The monologues are disrupted by a few slickly produced, mildly amusing rap songs, and by two studio-constructed skits. One of them is titled "Mike Tyson as a Substitute Teacher," a tired premise weakly executed.
More so than even Robin Harris's, Sinbad's act needs to be seen, not just heard. Too many times during "Brain Damaged" you hear a sudden burst of crowd laughter, and you must imagine Sinbad making a face.
Eric Bogosian: 'Sex, Drugs, Rock & Roll' Eric Bogosian probably would resent being considered a stand-up comedian. The people who pay $30 to see him probably would resent it too. "Sex, Drugs, Rock & Roll" (SBK) is a document of his most recent off-Broadway show, a 75-minute collection of hip, socially relevant monologues.

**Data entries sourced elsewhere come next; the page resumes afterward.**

-- pv_equiv track=rewrite | github.com/NeuralStorm/Behavioral-Control-Programs | classifiers/behavioral_classifiers/eucl_classifier.py | group_trials
-- ===== SOURCE A (Python) =====
-- def group_trials(data):
--     trial_events = None
--     for x in data:
--         if x.get('name') == 'trial_start':
--             if trial_events:
--                 yield trial_events
--             trial_events = []
--         if trial_events is not None:
--             trial_events.append(x)
--
--     if trial_events:
--         yield trial_events
-- ===== SOURCE B (Python) =====
-- def group_trials(data):
--     xs = list(data)
--     starts = [i for i, x in enumerate(xs) if x.get('name') == 'trial_start']
--     for a, b in zip(starts, starts[1:] + [len(xs)]):
--         yield xs[a:b]
-- ===== Notes on version B (the rewrite author's own statement) =====
-- stated objective: alternative
-- what changed: B replaces A's stateful one-pass accumulator (current-trial buffer mutated and flushed on each marker) by an index-based decomposition: it first collects the positions of all 'trial_start' markers, then yields the slice between each consecutive pair of start indices (the last paired with len(data)).
import Mathlib
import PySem

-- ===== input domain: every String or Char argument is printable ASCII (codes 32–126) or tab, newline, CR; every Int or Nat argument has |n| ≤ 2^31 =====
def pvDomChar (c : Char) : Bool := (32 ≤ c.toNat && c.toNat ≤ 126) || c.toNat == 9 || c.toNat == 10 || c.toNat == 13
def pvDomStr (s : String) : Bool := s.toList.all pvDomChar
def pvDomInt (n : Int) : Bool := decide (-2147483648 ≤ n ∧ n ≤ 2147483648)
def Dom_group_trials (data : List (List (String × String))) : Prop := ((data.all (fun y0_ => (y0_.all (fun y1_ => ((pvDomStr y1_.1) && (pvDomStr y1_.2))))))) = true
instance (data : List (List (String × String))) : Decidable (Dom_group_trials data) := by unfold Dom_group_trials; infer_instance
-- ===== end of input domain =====

-- B groups the event stream by slicing between precomputed 'trial_start' indices instead of A's mutated running buffer; same cost, different decomposition (objective: alternative).

-- shared helper: Python's x.get('name') == 'trial_start' on the association-list dict
def pvIsStart (x : List (String × String)) : Bool :=
  (PySem.Dict.mk x).get? "name" == some "trial_start"

-- ===== PORT A =====
-- Python truthiness of trial_events (None or a list)
def pvTruthyA (o : Option (List (List (String × String)))) : Bool :=
  match o with
  | some l => !l.isEmpty
  | none => false

-- loop body of A: state = (trial_events : Option list, yielded output so far)
def pvStepA (s : Option (List (List (String × String))) × List (List (List (String × String))))
    (x : List (String × String)) :
    Option (List (List (String × String))) × List (List (List (String × String))) :=
  let s1 := if pvIsStart x then
      ((some [] : Option (List (List (String × String)))),
        if pvTruthyA s.1 then s.2 ++ [s.1.getD []] else s.2)
    else s
  match s1.1 with
  | some te => (some (te ++ [x]), s1.2)
  | none => (none, s1.2)

def group_trials (data : List (List (String × String))) : List (List (List (String × String))) :=
  let s := data.foldl pvStepA (none, [])
  if pvTruthyA s.1 then s.2 ++ [s.1.getD []] else s.2

-- ===== PORT B =====
def group_trials_alt (data : List (List (String × String))) : List (List (List (String × String))) :=
  let starts : List Int :=
    (PySem.List.enumerate data 0).filterMap
      (fun p => if pvIsStart p.2 then some p.1 else none)
  ((starts.zip (PySem.List.slice starts (some 1) none ++ [(data.length : Int)])).map
    (fun p => PySem.List.slice data (some p.1) (some p.2)))

-- ===== PRECONDITION & SPEC =====
def Spec_group_trials (data : List (List (String × String))) (out : List (List (List (String × String)))) : Prop := out = group_trials_alt data
instance (data : List (List (String × String))) (out : List (List (List (String × String)))) : Decidable (Spec_group_trials data out) := by unfold Spec_group_trials; infer_instance

-- ===== CLAIM (what is proved, stated in full; the proofs are below) =====
def Claim_equal_group_trials : Prop := ∀ (data : List (List (String × String))), Dom_group_trials data → Spec_group_trials data (group_trials data)

-- ===== LEMMAS AND PROOFS =====

-- reference form: split the stream at 'trial_start' markers
def pvSplit : List (List (String × String)) → List (List (List (String × String)))
  | [] => []
  | x :: xs =>
    if pvIsStart x then
      (x :: xs.takeWhile (fun y => !pvIsStart y)) :: pvSplit (xs.dropWhile (fun y => !pvIsStart y))
    else pvSplit xs
termination_by l => l.length
decreasing_by
  · exact Nat.lt_succ_of_le (List.length_dropWhile_le _ _)
  · exact Nat.lt_succ_of_le (Nat.le_refl _)

-- natural-number start indices, structurally
def pvSN : List (List (String × String)) → List Nat
  | [] => []
  | x :: xs => if pvIsStart x then 0 :: (pvSN xs).map (· + 1) else (pvSN xs).map (· + 1)

-- ---- A side ----

theorem pvA_go (rest : List (List (String × String)))
    (cur : List (List (String × String))) (out : List (List (List (String × String))))
    (hcur : cur ≠ []) :
    (let s := rest.foldl pvStepA (some cur, out)
     if pvTruthyA s.1 then s.2 ++ [s.1.getD []] else s.2) =
    out ++ (cur ++ rest.takeWhile (fun y => !pvIsStart y)) ::
      pvSplit (rest.dropWhile (fun y => !pvIsStart y)) := by
  induction rest generalizing cur out with
  | nil =>
    simp [pvTruthyA, hcur, pvSplit]
  | cons y ys ih =>
    by_cases hy : pvIsStart y
    · have hstep : pvStepA (some cur, out) y = (some [y], out ++ [cur]) := by
        simp [pvStepA, hy, pvTruthyA, hcur]
      rw [show ((y :: ys).foldl pvStepA (some cur, out)) = ys.foldl pvStepA (some [y], out ++ [cur]) by
        rw [List.foldl_cons, hstep]]
      rw [ih [y] (out ++ [cur]) (by simp)]
      rw [List.takeWhile_cons_of_neg (by simp [hy]), List.dropWhile_cons_of_neg (by simp [hy])]
      simp [pvSplit, hy]
    · have hstep : pvStepA (some cur, out) y = (some (cur ++ [y]), out) := by
        simp [pvStepA, hy]
      rw [show ((y :: ys).foldl pvStepA (some cur, out)) = ys.foldl pvStepA (some (cur ++ [y]), out) by
        rw [List.foldl_cons, hstep]]
      rw [ih (cur ++ [y]) out (by simp)]
      rw [List.takeWhile_cons_of_pos (by simp [hy]), List.dropWhile_cons_of_pos (by simp [hy])]
      simp

theorem pvA_none (data : List (List (String × String))) (out : List (List (List (String × String)))) :
    (let s := data.foldl pvStepA (none, out)
     if pvTruthyA s.1 then s.2 ++ [s.1.getD []] else s.2) = out ++ pvSplit data := by
  induction data generalizing out with
  | nil => simp [pvTruthyA, pvSplit]
  | cons x xs ih =>
    by_cases hx : pvIsStart x
    · have hstep : pvStepA (none, out) x = (some [x], out) := by
        simp [pvStepA, hx, pvTruthyA]
      rw [show ((x :: xs).foldl pvStepA (none, out)) = xs.foldl pvStepA (some [x], out) by
        rw [List.foldl_cons, hstep]]
      rw [pvA_go xs [x] out (by simp)]
      simp [pvSplit, hx]
    · have hstep : pvStepA (none, out) x = (none, out) := by
        simp [pvStepA, hx]
      rw [show ((x :: xs).foldl pvStepA (none, out)) = xs.foldl pvStepA (none, out) by
        rw [List.foldl_cons, hstep]]
      rw [ih out]
      simp [pvSplit, hx]

theorem pvA_eq_split (data : List (List (String × String))) :
    group_trials data = pvSplit data := by
  have := pvA_none data []
  simpa [group_trials] using this

-- ---- B side ----

theorem pvSN_nonneg_rec (xs : List (List (String × String))) :
    ((PySem.List.enumerate xs 0).filterMap
      (fun p => if pvIsStart p.2 then some p.1 else none)) = (pvSN xs).map (fun k => ((k : Nat) : Int)) := by
  suffices h : ∀ (s : Nat), ((PySem.List.enumerate xs ((s : Nat) : Int)).filterMap
      (fun p => if pvIsStart p.2 then some p.1 else none)) =
      (pvSN xs).map (fun k => (((s + k : Nat)) : Int)) by
    simpa using h 0
  induction xs with
  | nil => intro s; simp [PySem.List.enumerate_nil, pvSN]
  | cons x xs ih =>
    intro s
    rw [PySem.List.enumerate_cons]
    have h1 : ((s : Int) + 1) = (((s + 1 : Nat)) : Int) := by push_cast; ring
    by_cases hx : pvIsStart x
    · simp only [List.filterMap_cons, hx, if_pos, pvSN, h1, ih (s + 1),
        List.map_cons, List.map_map]
      refine congrArg₂ List.cons (by push_cast; ring) ?_
      apply List.map_congr_left
      intro a _
      simp only [Function.comp_apply]
      push_cast
      ring
    · simp only [List.filterMap_cons, hx, Bool.false_eq_true, if_false, pvSN, h1, ih (s + 1),
        List.map_map]
      apply List.map_congr_left
      intro a _
      simp only [Function.comp_apply]
      push_cast
      ring

-- B as a pure Nat slice computation
def pvG (data : List (List (String × String))) : List (List (List (String × String))) :=
  let N := pvSN data
  (N.zip (N.drop 1 ++ [data.length])).map (fun p => (data.drop p.1).take (p.2 - p.1))

theorem pvB_eq_G (data : List (List (String × String))) :
    group_trials_alt data = pvG data := by
  simp only [group_trials_alt, pvG]
  rw [pvSN_nonneg_rec data]
  rw [PySem.List.slice_from_one]
  have htail : ((pvSN data).map (fun k => ((k : Nat) : Int))).tail ++ [((data.length : Nat) : Int)] =
      ((pvSN data).drop 1 ++ [data.length]).map (fun k => ((k : Nat) : Int)) := by
    simp [List.map_tail]
  rw [htail, List.zip_map]
  rw [List.map_map]
  apply List.map_congr_left
  intro p _
  simp only [Function.comp_apply, Prod.map]
  rw [PySem.List.slice_natCast]

theorem pvSN_nil_takeWhile (xs : List (List (String × String))) (h : pvSN xs = []) :
    xs.takeWhile (fun y => !pvIsStart y) = xs := by
  induction xs with
  | nil => simp
  | cons x xs ih =>
    by_cases hx : pvIsStart x
    · simp [pvSN, hx] at h
    · simp only [pvSN, hx, Bool.false_eq_true, if_false, List.map_eq_nil_iff] at h
      simp [hx, ih h]

theorem pvSN_head_takeWhile (xs : List (List (String × String))) (k : Nat) (K : List Nat)
    (h : pvSN xs = k :: K) :
    k = (xs.takeWhile (fun y => !pvIsStart y)).length := by
  induction xs generalizing k K with
  | nil => simp [pvSN] at h
  | cons x xs ih =>
    by_cases hx : pvIsStart x
    · simp only [pvSN, hx, if_pos] at h
      injection h with h1 h2
      rw [List.takeWhile_cons_of_neg (by simp [hx])]
      simp [← h1]
    · simp only [pvSN, hx, Bool.false_eq_true, if_false] at h
      cases hsn : pvSN xs with
      | nil => rw [hsn] at h; simp at h
      | cons k' K' =>
        rw [hsn, List.map_cons] at h
        injection h with h1 h2
        rw [List.takeWhile_cons_of_pos (by simp [hx])]
        simp [← h1, ih k' K' hsn]

theorem pvSplit_dropWhile (xs : List (List (String × String))) :
    pvSplit (xs.dropWhile (fun y => !pvIsStart y)) = pvSplit xs := by
  induction xs with
  | nil => simp
  | cons x xs ih =>
    by_cases hx : pvIsStart x
    · simp [hx]
    · rw [List.dropWhile_cons]
      simp only [hx, Bool.not_false, if_pos, ih]
      simp [pvSplit, hx]

theorem pvTakeWhile_take (xs : List (List (String × String))) :
    xs.take (xs.takeWhile (fun y => !pvIsStart y)).length = xs.takeWhile (fun y => !pvIsStart y) :=
  ((List.prefix_iff_eq_take).1 (List.takeWhile_prefix _)).symm

-- the shifted pair list computes the same groups on the tail
theorem pvG_shift (P : List (Nat × Nat)) (x : List (String × String))
    (xs : List (List (String × String))) :
    (P.map (Prod.map (· + 1) (· + 1))).map
      (fun p => ((x :: xs).drop p.1).take (p.2 - p.1)) =
    P.map (fun p => (xs.drop p.1).take (p.2 - p.1)) := by
  rw [List.map_map]
  apply List.map_congr_left
  intro p _
  simp [Prod.map, Nat.add_sub_add_right]

theorem pvG_eq_split (data : List (List (String × String))) :
    pvG data = pvSplit data := by
  induction data with
  | nil => simp [pvG, pvSN, pvSplit]
  | cons x xs ih =>
    by_cases hx : pvIsStart x
    · cases hsn : pvSN xs with
      | nil =>
        have htw := pvSN_nil_takeWhile xs hsn
        unfold pvG
        simp only [pvSN, hx, if_pos, hsn, List.map_nil, List.drop_succ_cons, List.drop_nil,
          List.nil_append, List.zip_cons_cons, List.zip_nil_right, List.map_cons, List.map_nil,
          List.drop_zero, Nat.sub_zero, List.length_cons]
        rw [List.take_of_length_le (by simp)]
        simp only [pvSplit, hx, if_pos, htw]
        have hdw : xs.dropWhile (fun y => !pvIsStart y) = [] := by
          have := xs.takeWhile_append_dropWhile (p := fun y => !pvIsStart y)
          rw [htw] at this
          simpa using this.symm
        simp [hdw, pvSplit]
      | cons k K =>
        have hk := pvSN_head_takeWhile xs k K hsn
        unfold pvG
        simp only [pvSN, hx, if_pos, hsn, List.map_cons, List.drop_succ_cons, List.drop_zero]
        -- zip (0 :: (k+1) :: map) (((k+1) :: map) ++ [len+1])
        rw [List.cons_append, List.zip_cons_cons, List.map_cons]
        have hpairs : (((k + 1) :: K.map (· + 1)).zip (K.map (· + 1) ++ [(x :: xs).length])) =
            ((k :: K).zip (K ++ [xs.length])).map (Prod.map (· + 1) (· + 1)) := by
          simp only [List.length_cons]
          have : K.map (· + 1) ++ [xs.length + 1] = (K ++ [xs.length]).map (· + 1) := by simp
          rw [this, show ((k + 1) :: K.map (· + 1)) = (k :: K).map (· + 1) from rfl, List.zip_map]
        rw [hpairs, pvG_shift]
        have htailG : ((k :: K).zip (K ++ [xs.length])).map (fun p => (xs.drop p.1).take (p.2 - p.1)) = pvG xs := by
          unfold pvG
          simp [hsn]
        rw [htailG, ih]
        simp only [pvSplit, hx, if_pos, pvSplit_dropWhile]
        congr 1
        simp only [List.drop_zero, Nat.sub_zero, List.take_succ_cons]
        rw [hk, pvTakeWhile_take]
    · unfold pvG
      simp only [pvSN, hx, Bool.false_eq_true, if_false]
      have htail : ((pvSN xs).map (· + 1)).drop 1 ++ [(x :: xs).length] =
          ((pvSN xs).drop 1 ++ [xs.length]).map (· + 1) := by
        simp
      rw [htail, List.zip_map, pvG_shift]
      have : ((pvSN xs).zip ((pvSN xs).drop 1 ++ [xs.length])).map
          (fun p => (xs.drop p.1).take (p.2 - p.1)) = pvG xs := rfl
      rw [this, ih]
      simp [pvSplit, hx]

-- ===== VERDICT (by name: the statement is the Claim_ definition above) =====
theorem group_trials_spec : Claim_equal_group_trials := by
  intro data _
  unfold Spec_group_trials
  rw [pvA_eq_split, pvB_eq_G, pvG_eq_split]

Call it "theater," call it "performance art," it's still a guy with a mike trying to get laughs.
Densely worded and briskly delivered, Bogosian's character pieces tend to be hit-or-miss. But "Sex, Drugs" contains four extraordinary impersonations. A British rock star, oblivious to his own insincerity, speaks against drugs and for the Amazonian Indians; a Brooklyn Italian blue-collar guy recalls a night of alcohol-induced fun and violence; a young hotshot Jewish sleazeball lawyer arranges his life from his office telephone; and a crazed, confused fellow spews forth a spectacularly scatological tirade about pollution.
Bogosian has created some cutting-edge satires. And a few failures. Two of his characters -- a white Texas stud and a black New York street criminal -- are flat-out phony, from their accents on down. At other times, Bogosian, smug in his political correctness, lays it on thick about the homeless, or he does an easy, predictable bit on urban paranoia.